__WORK ITEM__: Find the line with "upload_map.append([range_from, range_to, to_transfer_total])" in the entries below. Repeat it, every following line, and the line with "min(start + part_size, total_size)", exactly and with nothing added.

__Collected data__:
------------------------

-- pv_equiv track=rewrite | github.com/nationalarchives/ds-infrastructure-backup-services | applications/secure-backups/src/private_tools/helpers.py | create_upload_map
-- ===== SOURCE A (Python) =====
-- def create_upload_map(total_size: int, max_block_size: int=104857600):
--     upload_map = []
--     part_count = -(-total_size // max_block_size)
--     if part_count <= 1:
--         upload_map = [[0, (total_size - 1)]]
--     else:
--         part_size = -(-total_size // part_count)
--         to_transfer_total = total_size
--         for i in range(part_count):
--             if i > 0:
--                 if upload_map[i-1][2] < part_size:
--                     transfer_size = upload_map[i-1][2]
--                 else:
--                     transfer_size = part_size
--                 range_from = upload_map[i-1][1] + 1
--                 range_to = range_from + transfer_size - 1
--                 to_transfer_total -= transfer_size
--             else:
--                 range_from = 0
--                 range_to = part_size - 1
--                 to_transfer_total = total_size - part_size
--             upload_map.append([range_from, range_to, to_transfer_total])
--     return upload_map
-- ===== SOURCE B (Python) =====
-- def create_upload_map(total_size: int, max_block_size: int = 104857600):
--     part_count = -(-total_size // max_block_size)
--     if part_count <= 1:
--         return [[0, total_size - 1]]
--     part_size = -(-total_size // part_count)
--     chunks = []
--     for start in range(0, total_size, part_size):
--         end = min(start + part_size, total_size)
--         chunks.append([start, end - 1, total_size - end])
--     return chunks
-- ===== Notes on version B (the rewrite author's own statement) =====
-- stated objective: simpler
-- what changed: B drops A's read-back from the previously appended entry and the i==0/i>0 branching: it iterates start offsets with range(0, total_size, part_size) and computes each chunk [start, min(start+part_size,total_size)-1, remaining] directly from the offset; Pre_ excludes max_block_size=0 (ZeroDivisionError) and the meaningless both-negative-size inputs, the only ones reaching the loop with negative sizes, where A's read-back yields accidental garbage ranges.
import Mathlib
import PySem

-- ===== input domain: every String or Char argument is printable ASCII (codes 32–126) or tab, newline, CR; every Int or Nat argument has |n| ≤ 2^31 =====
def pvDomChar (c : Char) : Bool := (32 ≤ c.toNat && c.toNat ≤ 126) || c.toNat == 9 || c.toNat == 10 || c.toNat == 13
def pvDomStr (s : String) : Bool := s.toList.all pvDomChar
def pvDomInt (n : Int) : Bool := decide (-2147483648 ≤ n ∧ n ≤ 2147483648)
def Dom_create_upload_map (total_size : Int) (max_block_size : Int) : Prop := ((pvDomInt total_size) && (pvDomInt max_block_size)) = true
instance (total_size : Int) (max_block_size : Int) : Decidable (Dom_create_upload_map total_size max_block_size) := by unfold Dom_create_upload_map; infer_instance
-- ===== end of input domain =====

-- B replaces A's read-back-from-the-previous-entry loop by one pass over range(0, total_size, part_size),
-- each chunk computed directly from its start offset (objective: simpler).
-- Equivalence is about the RETURN value; neither program mutates its arguments.

-- ===== PORT A =====
-- one loop iteration of A: state = (upload_map, to_transfer_total), i = loop index
def aStep (total_size : Int) (part_size : Int)
    (st : List (List Int) × Int) (i : Int) : List (List Int) × Int :=
  if i > 0 then
    let prev := PySem.List.pyGetD st.1 (i - 1) []
    let prev2 := PySem.List.pyGetD prev 2 0
    let transfer_size := if prev2 < part_size then prev2 else part_size
    let range_from := PySem.List.pyGetD prev 1 0 + 1
    let range_to := range_from + transfer_size - 1
    let ttt := st.2 - transfer_size
    (st.1 ++ [[range_from, range_to, ttt]], ttt)
  else
    let range_from : Int := 0
    let range_to := part_size - 1
    let ttt := total_size - part_size
    (st.1 ++ [[range_from, range_to, ttt]], ttt)

def create_upload_map (total_size : Int) (max_block_size : Int) : List (List Int) :=
  let part_count := -(PySem.Int.floordiv (-total_size) max_block_size)
  if part_count ≤ 1 then
    [[0, total_size - 1]]
  else
    let part_size := -(PySem.Int.floordiv (-total_size) part_count)
    ((PySem.List.pyRange 0 part_count 1).foldl (aStep total_size part_size) ([], total_size)).1

-- ===== PORT B =====
def create_upload_map_alt (total_size : Int) (max_block_size : Int) : List (List Int) :=
  let part_count := -(PySem.Int.floordiv (-total_size) max_block_size)
  if part_count ≤ 1 then
    [[0, total_size - 1]]
  else
    let part_size := -(PySem.Int.floordiv (-total_size) part_count)
    (PySem.List.pyRange 0 total_size part_size).map (fun start =>
      let e := min (start + part_size) total_size
      [start, e - 1, total_size - e])

-- ===== PRECONDITION & SPEC =====
-- Pre_ excludes max_block_size = 0, where A raises ZeroDivisionError, and the meaningless inputs with
-- both total_size and max_block_size negative, the only ones reaching A's loop with negative sizes,
-- where A's read-back of leftover loop state produces accidental garbage ranges.
def Pre_create_upload_map (total_size : Int) (max_block_size : Int) : Prop :=
  max_block_size ≠ 0 ∧ ¬(total_size < 0 ∧ max_block_size < 0)
instance (total_size : Int) (max_block_size : Int) : Decidable (Pre_create_upload_map total_size max_block_size) := by
  unfold Pre_create_upload_map; infer_instance

def pvWitness_create_upload_map : Int × Int := (10, 3)

def Spec_create_upload_map (total_size : Int) (max_block_size : Int) (out : List (List Int)) : Prop :=
  out = create_upload_map_alt total_size max_block_size
instance (total_size : Int) (max_block_size : Int) (out : List (List Int)) : Decidable (Spec_create_upload_map total_size max_block_size out) := by
  unfold Spec_create_upload_map; infer_instance

-- ===== CLAIM (what is proved, stated in full; the proofs are below) =====
def Claim_equal_create_upload_map : Prop := ∀ (total_size : Int) (max_block_size : Int), Dom_create_upload_map total_size max_block_size → Pre_create_upload_map total_size max_block_size → Spec_create_upload_map total_size max_block_size (create_upload_map total_size max_block_size)

-- ===== LEMMAS AND PROOFS =====

-- closed form of the i-th chunk (for the part_count >= 2 branch)
def chunkN (t ps : Int) (k : Nat) : List Int :=
  [(k : Int) * ps, min (((k : Int) + 1) * ps) t - 1, t - min (((k : Int) + 1) * ps) t]

-- A's loop over the first j indices builds exactly the first j closed-form chunks
lemma aLoop_closed (t ps pc : Int) (hps : 1 ≤ ps) (hpc : 2 ≤ pc)
    (hlt : (pc - 1) * ps < t) :
    ∀ j : Nat, 1 ≤ j → (j : Int) ≤ pc →
      (PySem.List.pyRange 0 (j : Int) 1).foldl (aStep t ps) ([], t)
        = ((List.range j).map (chunkN t ps), t - min ((j : Int) * ps) t) := by
  intro j
  induction j with
  | zero => intro h; omega
  | succ n ih =>
    intro _ hle
    rcases Nat.eq_zero_or_pos n with hn | hn
    · subst hn
      have h1 : PySem.List.pyRange 0 (1 : Int) 1 = [0] := by decide
      have hpst : ps < t := by nlinarith
      simp [h1, aStep, chunkN, List.range_succ]
      omega
    · have hcast : ((n + 1 : Nat) : Int) = (n : Int) + 1 := by push_cast; ring
      have hrange : PySem.List.pyRange 0 ((n + 1 : Nat) : Int) 1
          = PySem.List.pyRange 0 (n : Int) 1 ++ [(n : Int)] := by
        rw [hcast, PySem.List.pyRange_one_succ_right (by positivity)]
      have ihr := ih hn (by omega)
      rw [hrange, List.foldl_append, ihr]
      have hnpc : (n : Int) ≤ pc - 1 := by omega
      have hnlt : (n : Int) * ps < t := by nlinarith
      have hmin : min ((n : Int) * ps) t = (n : Int) * ps := by omega
      have hprev : PySem.List.pyGetD ((List.range n).map (chunkN t ps)) ((n : Int) - 1) []
          = chunkN t ps (n - 1) := by
        have h1 : ((n : Int) - 1) = ((n - 1 : Nat) : Int) := by omega
        rw [h1, PySem.List.pyGetD_natCast, List.getD_eq_getElem?_getD]
        simp [List.getElem?_map, List.getElem?_range (show n - 1 < n by omega)]
      have hc1 : ((n - 1 : Nat) : Int) = (n : Int) - 1 := by omega
      have hc2 : ((n : Int) - 1) * ps = (n : Int) * ps - ps := by ring
      have hc3 : ((n : Int) - 1 + 1) * ps = (n : Int) * ps := by ring
      have hc4 : ((n : Int) + 1) * ps = (n : Int) * ps + ps := by ring
      have hstep : aStep t ps ((List.range n).map (chunkN t ps), t - min ((n : Int) * ps) t) ((n : Int))
          = ((List.range n).map (chunkN t ps) ++ [chunkN t ps n], t - min (((n : Int) + 1) * ps) t) := by
        rw [aStep, if_pos (by exact_mod_cast hn)]
        rw [hprev]
        simp only [chunkN, hc1, hc2, hc3, hc4, hmin,
          PySem.List.pyGetD_ofNat', List.getD, List.getElem?_cons_zero,
          List.getElem?_cons_succ, Option.getD_some]
        generalize (n : Int) * ps = A at hnlt ⊢
        have hif : (if t - A < ps then t - A else ps) = min (t - A) ps := by
          split_ifs <;> omega
        rw [hif]
        simp only [Prod.mk.injEq, List.append_right_inj, List.cons.injEq, and_true]
        omega
      rw [List.foldl_cons, List.foldl_nil, hstep, hcast, List.range_succ, List.map_append]
      simp

-- ceiling-division facts packaged for the main proof
lemma pc_spec {t M pc : Int} (hM : 0 < M)
    (h : pc = -(PySem.Int.floordiv (-t) M)) : (pc - 1) * M < t ∧ t ≤ pc * M := by
  exact (PySem.Int.neg_floordiv_neg_eq_iff_of_pos hM).1 h.symm

-- when total_size ≤ 0 or max_block_size < 0 (not both negative), part_count ≤ 1
lemma pc_le_one_of_nonpos {t M pc : Int} (hM : M ≠ 0) (hnot : ¬(t < 0 ∧ M < 0))
    (ht : t ≤ 0 ∨ M < 0) (h : pc = -(PySem.Int.floordiv (-t) M)) : pc ≤ 1 := by
  rcases lt_or_gt_of_ne hM with hMneg | hMpos
  · -- M < 0, hence t ≥ 0, hence -t ≤ 0 and floordiv (-t) M ≥ 0
    have ht0 : 0 ≤ t := by omega
    have hb := PySem.Int.mod_neg_bounds (a := -t) hMneg
    have hd := PySem.Int.floordiv_mul_add_mod (-t) M
    set fd := PySem.Int.floordiv (-t) M with hfd
    have : 0 ≤ fd := by
      by_cases h : 0 ≤ fd
      · exact h
      have h1 : (0:Int) ≤ (-(fd + 1)) * (-M) := mul_nonneg (by omega) (by omega)
      nlinarith
    omega
  · -- M > 0 and t ≤ 0
    have ht0 : t ≤ 0 := by omega
    have := pc_spec hMpos h
    nlinarith

-- ===== VERDICT (by name: the statement is the Claim_ definition above) =====
theorem create_upload_map_spec : Claim_equal_create_upload_map := by
  intro t M _ hpre
  obtain ⟨hM0, hnot⟩ := hpre
  unfold Spec_create_upload_map create_upload_map create_upload_map_alt
  set pc := -(PySem.Int.floordiv (-t) M) with hpc
  by_cases hle : pc ≤ 1
  · simp [hle]
  · rw [if_neg hle, if_neg hle]
    simp only []
    have hpc2 : 2 ≤ pc := by omega
    -- part_count ≥ 2 forces t > 0 and M > 0
    have hMpos : 0 < M := by
      by_contra hc
      exact hle (pc_le_one_of_nonpos hM0 hnot (by omega) hpc)
    have htpos : 0 < t := by
      by_contra hc
      exact hle (pc_le_one_of_nonpos hM0 hnot (by omega) hpc)
    obtain ⟨hMlt, hMle⟩ := pc_spec hMpos hpc
    set ps := -(PySem.Int.floordiv (-t) pc) with hps
    obtain ⟨hplt, hple⟩ := pc_spec (by omega : (0:Int) < pc) hps
    have hps1 : 1 ≤ ps := by nlinarith
    have hpsM : ps ≤ M := by nlinarith
    have hlt : (pc - 1) * ps < t := by nlinarith
    -- A's side: the loop equals the closed-form chunks
    have hcastpc : ((pc.toNat : Nat) : Int) = pc := by omega
    have hA := aLoop_closed t ps pc hps1 hpc2 hlt pc.toNat (by omega) (by omega)
    rw [hcastpc] at hA
    rw [hA]
    -- B's side: range(0, t, ps) enumerated
    rw [PySem.List.pyRange_of_pos 0 t (by omega : (0:Int) < ps)]
    rw [if_pos (by omega : (0:Int) < t)]
    have hcount : ((t - 0 + ps - 1) / ps) = pc := by
      rw [← PySem.Int.floordiv_eq_ediv_of_pos (by omega : (0:Int) < ps)]
      rw [PySem.Int.floordiv_eq_iff_of_pos (by omega : (0:Int) < ps)]
      constructor <;> nlinarith
    rw [hcount, List.map_map]
    apply List.map_congr_left
    intro k _
    simp only [Function.comp_apply, chunkN]
    have h1 : (0 : Int) + ps * (k : Int) = (k : Int) * ps := by ring
    have h2 : (k : Int) * ps + ps = ((k : Int) + 1) * ps := by ring
    rw [h1, h2]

------------------------

__WRITTEN SOLUTION__:
--             upload_map.append([range_from, range_to, to_transfer_total])
--     return upload_map
-- ===== SOURCE B (Python) =====
-- def create_upload_map(total_size: int, max_block_size: int = 104857600):
--     part_count = -(-total_size // max_block_size)
--     if part_count <= 1:
--         return [[0, total_size - 1]]
--     part_size = -(-total_size // part_count)
--     chunks = []
--     for start in range(0, total_size, part_size):
--         end = min(start + part_size, total_size)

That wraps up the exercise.